Sosok ini diharapkan menjadi kunci revolusi sistem pembinaan pelatih di Indonesia agar setara dengan standar global.
Siapa Alistair Smith? "Guru" dari Para Pelatih Dunia
Alistair Smith bukanlah nama baru di jagat sepak bola internasional. Ia adalah konsultan pembelajaran dengan rekam jejak mentereng selama lebih dari dua dekade bersama The Football Association (FA).
Selama di sana, dia terlibat dalam pengembangan berbagai program pendidikan pelatih, termasuk merancang kursus pelatih elite pertama.
Salah satu kontribusi pentingnya adalah mengarahkan lisensi tertinggi kepelatihan, yakni UEFA Pro Licence, menjadi lebih berbasis kompetensi.
Tercatat, lebih dari 30.000 pelatih berlisensi telah merasakan manfaat dari sistem yang dia bantu kembangkan bersama FA.
Pengalamannya tak berhenti di Inggris. Smith juga pernah bekerja sama dengan UEFA yang bermarkas di Nyon, Swiss.
Di sana, dia membantu merancang konferensi bagi para pendidik pelatih serta menyusun protokol pembelajaran orang dewasa yang dapat diterapkan oleh 55 federasi anggota UEFA.
Fokus: Kualitas, Bukan Sekadar Lisensi
Kehadiran Smith di PSSI membawa misi khusus.
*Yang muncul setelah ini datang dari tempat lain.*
def is_tense_swap_py (pupil_word : String) (target_word : String) : Bool :=
  if pupil_word == target_word || PySem.Str.len pupil_word < 4 || PySem.Str.len target_word < 4 then
    false
  else
    let common := pvCommonLoop (pupil_word.toList.zip target_word.toList) 0
    if common < 3 then false
    else
      let p_suf := PySem.Str.slice pupil_word (some common) none
      let t_suf := PySem.Str.slice target_word (some common) none
      (pvPastSuffs.contains p_suf && pvPresSuffs.contains t_suf) ||
      (pvPresSuffs.contains p_suf && pvPastSuffs.contains t_suf)

-- ===== PORT B =====
def pvRules : List (String × String) :=
  [("d", "s"), ("d", "es"), ("d", "ies"),
   ("ed", "s"), ("ed", "es"), ("ed", "ies"),
   ("ied", "s"), ("ied", "es"), ("ied", "ies")]

def pvRuleHits (w1 w2 past pres : String) : Bool :=
  PySem.Str.endswith w1 past && PySem.Str.endswith w2 pres &&
  (let stem1 := PySem.Str.slice w1 none (some (PySem.Str.len w1 - PySem.Str.len past))
   let stem2 := PySem.Str.slice w2 none (some (PySem.Str.len w2 - PySem.Str.len pres))
   decide (3 ≤ PySem.Str.len stem1) && stem1 == stem2)

def is_tense_swap_py_alt (pupil_word : String) (target_word : String) : Bool :=
  pvRules.any (fun r =>
    [(pupil_word, target_word), (target_word, pupil_word)].any
      (fun w => pvRuleHits w.1 w.2 r.1 r.2))

-- ===== PRECONDITION & SPEC =====
def Spec_is_tense_swap_py (pupil_word : String) (target_word : String) (out : Bool) : Prop := out = is_tense_swap_py_alt pupil_word target_word
instance (pupil_word : String) (target_word : String) (out : Bool) : Decidable (Spec_is_tense_swap_py pupil_word target_word out) := by unfold Spec_is_tense_swap_py; infer_instance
Fokus utamanya bukan hanya mengejar kuantitas atau jumlah pelatih berlisensi, melainkan juga pada kualitas metode pelatihan yang diterapkan, terutama di level usia muda.
Tidak hanya itu saja, langkah ini juga tepat untuk pembinaan usia muda, dimana diharapkan pelatih di level grassroots memiliki kompetensi yang tepat untuk mengarahkan talenta muda.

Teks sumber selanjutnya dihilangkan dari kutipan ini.